» Records from a dataset
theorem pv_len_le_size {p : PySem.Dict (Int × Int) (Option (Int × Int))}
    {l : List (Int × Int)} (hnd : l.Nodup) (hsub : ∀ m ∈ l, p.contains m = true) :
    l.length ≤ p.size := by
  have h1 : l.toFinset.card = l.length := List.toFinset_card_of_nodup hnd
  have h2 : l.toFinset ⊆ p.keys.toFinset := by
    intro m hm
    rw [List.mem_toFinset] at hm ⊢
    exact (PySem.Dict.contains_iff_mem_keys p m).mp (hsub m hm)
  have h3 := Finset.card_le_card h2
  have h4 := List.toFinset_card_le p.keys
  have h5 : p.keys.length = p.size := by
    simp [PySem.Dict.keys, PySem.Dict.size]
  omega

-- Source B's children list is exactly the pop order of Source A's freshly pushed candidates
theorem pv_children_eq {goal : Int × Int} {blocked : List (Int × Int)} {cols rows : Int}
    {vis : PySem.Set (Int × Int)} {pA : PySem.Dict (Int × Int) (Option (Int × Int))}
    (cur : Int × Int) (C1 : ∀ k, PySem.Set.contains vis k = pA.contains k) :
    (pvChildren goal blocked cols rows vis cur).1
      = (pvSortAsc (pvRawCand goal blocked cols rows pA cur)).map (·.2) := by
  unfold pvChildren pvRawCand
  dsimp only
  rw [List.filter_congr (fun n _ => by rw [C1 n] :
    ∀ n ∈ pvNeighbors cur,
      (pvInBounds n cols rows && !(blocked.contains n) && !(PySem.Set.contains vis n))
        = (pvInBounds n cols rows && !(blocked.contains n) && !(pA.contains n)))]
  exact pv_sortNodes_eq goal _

...

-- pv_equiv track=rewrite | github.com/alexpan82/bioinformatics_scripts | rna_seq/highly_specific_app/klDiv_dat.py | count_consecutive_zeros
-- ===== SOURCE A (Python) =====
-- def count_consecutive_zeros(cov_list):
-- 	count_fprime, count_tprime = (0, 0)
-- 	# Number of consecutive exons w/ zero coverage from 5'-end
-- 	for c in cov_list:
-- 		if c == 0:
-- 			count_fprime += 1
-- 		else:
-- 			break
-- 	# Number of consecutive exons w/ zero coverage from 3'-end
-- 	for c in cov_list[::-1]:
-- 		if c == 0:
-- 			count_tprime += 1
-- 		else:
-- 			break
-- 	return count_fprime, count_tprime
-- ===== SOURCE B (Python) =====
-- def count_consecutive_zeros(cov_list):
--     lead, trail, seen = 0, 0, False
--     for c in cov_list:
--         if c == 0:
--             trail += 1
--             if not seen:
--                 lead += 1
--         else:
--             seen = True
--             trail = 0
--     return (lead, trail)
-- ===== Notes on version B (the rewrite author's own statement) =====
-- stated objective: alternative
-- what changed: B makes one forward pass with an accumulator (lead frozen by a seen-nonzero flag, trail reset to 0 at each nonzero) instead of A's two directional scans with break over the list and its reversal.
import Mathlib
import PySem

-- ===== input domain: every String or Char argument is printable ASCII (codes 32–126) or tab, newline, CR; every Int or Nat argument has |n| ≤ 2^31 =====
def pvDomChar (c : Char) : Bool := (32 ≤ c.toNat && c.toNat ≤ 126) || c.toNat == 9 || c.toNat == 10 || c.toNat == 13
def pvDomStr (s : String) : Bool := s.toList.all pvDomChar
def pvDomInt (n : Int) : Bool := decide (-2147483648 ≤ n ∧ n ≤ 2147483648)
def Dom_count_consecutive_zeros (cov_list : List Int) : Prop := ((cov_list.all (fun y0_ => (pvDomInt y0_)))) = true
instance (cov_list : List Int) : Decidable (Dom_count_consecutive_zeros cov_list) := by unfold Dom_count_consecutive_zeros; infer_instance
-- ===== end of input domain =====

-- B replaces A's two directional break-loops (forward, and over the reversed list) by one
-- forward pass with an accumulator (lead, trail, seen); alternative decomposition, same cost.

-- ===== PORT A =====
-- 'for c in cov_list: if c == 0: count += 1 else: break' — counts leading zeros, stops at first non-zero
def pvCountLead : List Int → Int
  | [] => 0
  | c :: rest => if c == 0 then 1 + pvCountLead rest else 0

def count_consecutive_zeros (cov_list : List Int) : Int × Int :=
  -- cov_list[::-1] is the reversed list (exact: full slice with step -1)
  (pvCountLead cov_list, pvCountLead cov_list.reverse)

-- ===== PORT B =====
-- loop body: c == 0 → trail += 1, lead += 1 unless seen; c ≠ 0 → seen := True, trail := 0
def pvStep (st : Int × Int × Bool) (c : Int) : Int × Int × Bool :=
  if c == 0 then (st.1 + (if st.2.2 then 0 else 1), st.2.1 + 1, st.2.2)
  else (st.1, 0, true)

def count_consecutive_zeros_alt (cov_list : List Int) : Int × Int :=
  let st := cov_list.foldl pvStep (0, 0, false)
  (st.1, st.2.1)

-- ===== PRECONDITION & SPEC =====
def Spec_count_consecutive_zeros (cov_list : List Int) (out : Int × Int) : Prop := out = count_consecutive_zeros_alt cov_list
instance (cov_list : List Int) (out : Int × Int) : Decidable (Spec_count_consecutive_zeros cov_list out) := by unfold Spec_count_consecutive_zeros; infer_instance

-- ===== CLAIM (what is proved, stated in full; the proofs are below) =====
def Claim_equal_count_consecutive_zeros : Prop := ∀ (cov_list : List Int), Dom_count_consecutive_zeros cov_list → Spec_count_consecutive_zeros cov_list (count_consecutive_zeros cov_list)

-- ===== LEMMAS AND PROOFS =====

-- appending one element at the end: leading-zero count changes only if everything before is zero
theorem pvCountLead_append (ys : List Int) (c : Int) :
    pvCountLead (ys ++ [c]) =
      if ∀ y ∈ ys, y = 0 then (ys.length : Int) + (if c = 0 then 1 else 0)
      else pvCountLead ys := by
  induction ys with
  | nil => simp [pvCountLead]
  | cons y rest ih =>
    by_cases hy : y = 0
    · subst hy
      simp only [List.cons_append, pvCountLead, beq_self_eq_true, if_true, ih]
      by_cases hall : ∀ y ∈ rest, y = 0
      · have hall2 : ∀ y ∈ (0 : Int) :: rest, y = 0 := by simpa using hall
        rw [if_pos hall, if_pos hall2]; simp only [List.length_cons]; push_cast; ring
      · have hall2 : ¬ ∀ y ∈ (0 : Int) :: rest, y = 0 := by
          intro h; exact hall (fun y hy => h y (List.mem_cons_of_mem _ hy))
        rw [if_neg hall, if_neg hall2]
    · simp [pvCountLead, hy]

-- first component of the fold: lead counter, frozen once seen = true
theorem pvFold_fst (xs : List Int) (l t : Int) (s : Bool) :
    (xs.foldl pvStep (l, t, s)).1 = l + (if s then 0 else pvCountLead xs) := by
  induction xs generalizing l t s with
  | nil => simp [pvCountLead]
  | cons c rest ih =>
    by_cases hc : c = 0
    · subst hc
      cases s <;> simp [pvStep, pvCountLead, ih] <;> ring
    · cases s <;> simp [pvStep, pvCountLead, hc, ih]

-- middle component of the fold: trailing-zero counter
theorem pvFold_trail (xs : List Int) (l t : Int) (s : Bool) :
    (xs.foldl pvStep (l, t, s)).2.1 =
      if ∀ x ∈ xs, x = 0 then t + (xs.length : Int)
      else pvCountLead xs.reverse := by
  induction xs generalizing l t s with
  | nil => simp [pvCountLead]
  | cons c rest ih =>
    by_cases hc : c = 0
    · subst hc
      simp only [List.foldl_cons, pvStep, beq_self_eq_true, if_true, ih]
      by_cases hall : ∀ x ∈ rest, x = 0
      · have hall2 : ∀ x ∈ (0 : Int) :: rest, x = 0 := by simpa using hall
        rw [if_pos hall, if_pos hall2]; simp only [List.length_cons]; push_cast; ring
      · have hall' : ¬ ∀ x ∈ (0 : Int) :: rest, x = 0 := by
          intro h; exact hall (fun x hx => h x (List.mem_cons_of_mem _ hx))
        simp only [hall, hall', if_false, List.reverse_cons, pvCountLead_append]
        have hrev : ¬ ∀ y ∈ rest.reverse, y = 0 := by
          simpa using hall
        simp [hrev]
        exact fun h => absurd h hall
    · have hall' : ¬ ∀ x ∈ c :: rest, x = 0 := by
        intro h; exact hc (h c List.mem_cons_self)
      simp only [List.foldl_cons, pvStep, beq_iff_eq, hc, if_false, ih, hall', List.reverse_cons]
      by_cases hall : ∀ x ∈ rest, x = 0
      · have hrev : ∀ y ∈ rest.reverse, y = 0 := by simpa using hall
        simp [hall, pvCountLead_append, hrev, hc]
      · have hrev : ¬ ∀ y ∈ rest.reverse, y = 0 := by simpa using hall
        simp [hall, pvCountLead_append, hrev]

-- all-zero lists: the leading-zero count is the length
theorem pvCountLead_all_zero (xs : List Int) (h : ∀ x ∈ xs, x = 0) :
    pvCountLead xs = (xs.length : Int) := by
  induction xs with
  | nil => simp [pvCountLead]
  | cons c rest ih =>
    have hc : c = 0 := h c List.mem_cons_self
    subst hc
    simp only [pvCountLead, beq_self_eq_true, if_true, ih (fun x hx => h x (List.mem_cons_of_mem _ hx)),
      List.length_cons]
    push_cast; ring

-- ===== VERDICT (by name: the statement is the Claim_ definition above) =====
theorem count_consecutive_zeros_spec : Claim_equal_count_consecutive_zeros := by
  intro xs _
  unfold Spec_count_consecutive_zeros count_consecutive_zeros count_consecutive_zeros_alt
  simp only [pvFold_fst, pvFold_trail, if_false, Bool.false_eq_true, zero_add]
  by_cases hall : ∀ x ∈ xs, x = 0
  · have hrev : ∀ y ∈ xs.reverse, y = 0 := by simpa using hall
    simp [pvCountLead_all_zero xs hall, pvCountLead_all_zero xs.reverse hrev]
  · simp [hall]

» Task
Among the lines of the data, identify those with the word "PySem". Copy each of them.

» Answer space
theorem pv_len_le_size {p : PySem.Dict (Int × Int) (Option (Int × Int))}
    exact (PySem.Dict.contains_iff_mem_keys p m).mp (hsub m hm)
    simp [PySem.Dict.keys, PySem.Dict.size]
    {vis : PySem.Set (Int × Int)} {pA : PySem.Dict (Int × Int) (Option (Int × Int))}
    (cur : Int × Int) (C1 : ∀ k, PySem.Set.contains vis k = pA.contains k) :
      (pvInBounds n cols rows && !(blocked.contains n) && !(PySem.Set.contains vis n))
import PySem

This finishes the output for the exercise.